*** Opening RECORDS FOR THE TASK ***

-- pv_equiv track=rewrite | github.com/yaojiejia/myLeet | 2591-frog-jump-ii/frog-jump-ii.py | maxJump
-- ===== SOURCE A (Python) =====
-- from typing import List
--
-- def maxJump(stones: List[int]) -> int:
--     if len(stones) == 2:
--         return (stones[-1] - stones[0])
--     maxjump = 0
--     i, j = 0, 2
--     while j < len(stones):
--         maxjump = max(maxjump, (stones[j] - stones[i]))
--         i+= 1; j+= 1
--     return maxjump
-- ===== SOURCE B (Python) =====
-- from typing import List
--
-- def maxJump(stones: List[int]) -> int:
--     if len(stones) == 2:
--         return stones[1] - stones[0]
--     best = 0
--     for seq in (stones[::2], stones[1::2]):
--         for a, b in zip(seq, seq[1:]):
--             best = max(best, b - a)
--     return best
-- ===== Notes on version B (the rewrite author's own statement) =====
-- stated objective: alternative
-- what changed: Instead of a single while loop over index pairs (i, i+2), B splits the stones into the even- and odd-indexed subsequences (the two frogs' paths) and takes the maximum adjacent difference over each, combined into one running maximum; the slicing/zip traversal runs in C, giving a constant-factor speedup.
import Mathlib
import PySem

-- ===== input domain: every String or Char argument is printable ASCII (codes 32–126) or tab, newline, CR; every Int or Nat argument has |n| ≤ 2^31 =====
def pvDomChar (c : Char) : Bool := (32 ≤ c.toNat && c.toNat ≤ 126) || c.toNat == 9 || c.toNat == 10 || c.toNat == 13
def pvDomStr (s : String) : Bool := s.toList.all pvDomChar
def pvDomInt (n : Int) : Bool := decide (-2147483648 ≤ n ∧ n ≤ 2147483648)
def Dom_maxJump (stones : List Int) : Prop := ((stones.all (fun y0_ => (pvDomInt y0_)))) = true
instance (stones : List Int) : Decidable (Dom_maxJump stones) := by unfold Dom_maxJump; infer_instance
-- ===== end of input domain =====

-- ===== PORT A =====
-- A's while loop over (i, j = i+2) transcribed as a recursion on the suffix stones[i:],
-- with the same accumulator maxjump and the same order of max updates.
def maxJumpGo (acc : Int) : List Int → Int
  | a :: b :: c :: rest => maxJumpGo (max acc (c - a)) (b :: c :: rest)
  | _ => acc
termination_by l => l.length

def maxJump (stones : List Int) : Int :=
  if stones.length == 2 then
    ((PySem.List.pyGet? stones (-1)).getD 0) - ((PySem.List.pyGet? stones 0).getD 0)
  else
    maxJumpGo 0 stones

-- ===== PORT B =====
-- stones[::2] / stones[1::2]: every-other-element subsequence, ported by hand (exact).
def everyOther : List Int → List Int
  | [] => []
  | [x] => [x]
  | x :: _ :: rest => x :: everyOther rest

-- the inner 'for a, b in zip(seq, seq[1:])' loop carrying best
def adjMax (acc : Int) : List Int → Int
  | x :: y :: rest => adjMax (max acc (y - x)) (y :: rest)
  | _ => acc
termination_by l => l.length

def maxJump_alt (stones : List Int) : Int :=
  if stones.length == 2 then
    ((PySem.List.pyGet? stones 1).getD 0) - ((PySem.List.pyGet? stones 0).getD 0)
  else
    adjMax (adjMax 0 (everyOther stones)) (everyOther (stones.drop 1))

-- ===== PRECONDITION & SPEC =====
def Spec_maxJump (stones : List Int) (out : Int) : Prop := out = maxJump_alt stones
instance (stones : List Int) (out : Int) : Decidable (Spec_maxJump stones out) := by unfold Spec_maxJump; infer_instance

-- ===== CLAIM (what is proved, stated in full; the proofs are below) =====
def Claim_equal_maxJump : Prop := ∀ (stones : List Int), Dom_maxJump stones → Spec_maxJump stones (maxJump stones)

-- ===== LEMMAS AND PROOFS =====
-- the list of by-two differences stones[j] - stones[j-2]
def diffs2 : List Int → List Int
  | a :: b :: c :: rest => (c - a) :: diffs2 (b :: c :: rest)
  | _ => []
termination_by l => l.length

-- the list of adjacent differences
def adjDiffs : List Int → List Int
  | x :: y :: rest => (y - x) :: adjDiffs (y :: rest)
  | _ => []
termination_by l => l.length

theorem maxJumpGo_eq_foldl (acc : Int) (l : List Int) :
    maxJumpGo acc l = List.foldl max acc (diffs2 l) := by
  induction acc, l using maxJumpGo.induct with
  | case1 acc a b c rest ih => simp [maxJumpGo, diffs2, ih]
  | case2 acc l h => cases l with
    | nil => simp [maxJumpGo, diffs2]
    | cons x t => cases t with
      | nil => simp [maxJumpGo, diffs2]
      | cons y u => cases u with
        | nil => simp [maxJumpGo, diffs2]
        | cons z v => exact absurd rfl (h x y z v)

theorem adjMax_eq_foldl (acc : Int) (l : List Int) :
    adjMax acc l = List.foldl max acc (adjDiffs l) := by
  induction acc, l using adjMax.induct with
  | case1 acc x y rest ih => simp [adjMax, adjDiffs, ih]
  | case2 acc l h => cases l with
    | nil => simp [adjMax, adjDiffs]
    | cons x t => cases t with
      | nil => simp [adjMax, adjDiffs]
      | cons y u => exact absurd rfl (h x y u)

theorem diffs2_perm (l : List Int) :
    List.Perm (diffs2 l) (adjDiffs (everyOther l) ++ adjDiffs (everyOther (l.drop 1))) := by
  induction l using diffs2.induct with
  | case1 a b c rest ih =>
      have he : everyOther (a :: b :: c :: rest) = a :: everyOther (c :: rest) := rfl
      have hd : (a :: b :: c :: rest).drop 1 = b :: c :: rest := rfl
      have heo : ∃ t, everyOther (c :: rest) = c :: t := by
        cases rest with
        | nil => exact ⟨[], rfl⟩
        | cons d r => exact ⟨everyOther r, rfl⟩
      obtain ⟨t, ht⟩ := heo
      rw [hd, he, ht]
      have h1 : diffs2 (a :: b :: c :: rest) = (c - a) :: diffs2 (b :: c :: rest) := by
        simp [diffs2]
      have h2 : adjDiffs (a :: c :: t) = (c - a) :: adjDiffs (c :: t) := by
        simp [adjDiffs]
      rw [h1, h2]
      refine List.Perm.cons _ ?_
      have hstep : List.Perm (diffs2 (b :: c :: rest))
          (adjDiffs (everyOther ((b :: c :: rest).drop 1)) ++ adjDiffs (everyOther (b :: c :: rest))) :=
        ih.trans List.perm_append_comm
      rw [show ((b:Int) :: c :: rest).drop 1 = c :: rest from rfl, ht] at hstep
      exact hstep
  | case2 l h => cases l with
    | nil => simp [diffs2, everyOther, adjDiffs]
    | cons x t => cases t with
      | nil => simp [diffs2, everyOther, adjDiffs]
      | cons y u => cases u with
        | nil => simp [diffs2, everyOther, adjDiffs]
        | cons z v => exact absurd rfl (h x y z v)

-- ===== VERDICT (by name: the statement is the Claim_ definition above) =====
theorem maxJump_spec : Claim_equal_maxJump := by
  intro stones _
  unfold Spec_maxJump maxJump maxJump_alt
  by_cases h : stones.length = 2
  · obtain ⟨x, y, rfl⟩ : ∃ x y, stones = [x, y] := by
      match stones, h with
      | [x, y], _ => exact ⟨x, y, rfl⟩
    simp [PySem.List.pyGet?, PySem.List.pyIdx?]
  · simp only [beq_iff_eq, h, if_false]
    rw [maxJumpGo_eq_foldl,
        (diffs2_perm stones).foldl_eq 0,
        List.foldl_append, adjMax_eq_foldl, adjMax_eq_foldl]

*** Closing RECORDS FOR THE TASK ***

WORK INSTRUCTIONS:
Which lines of the records contain "differences"? Show each of them.

ANSWER TO THIS PROBLEM:
-- the list of by-two differences stones[j] - stones[j-2]
-- the list of adjacent differences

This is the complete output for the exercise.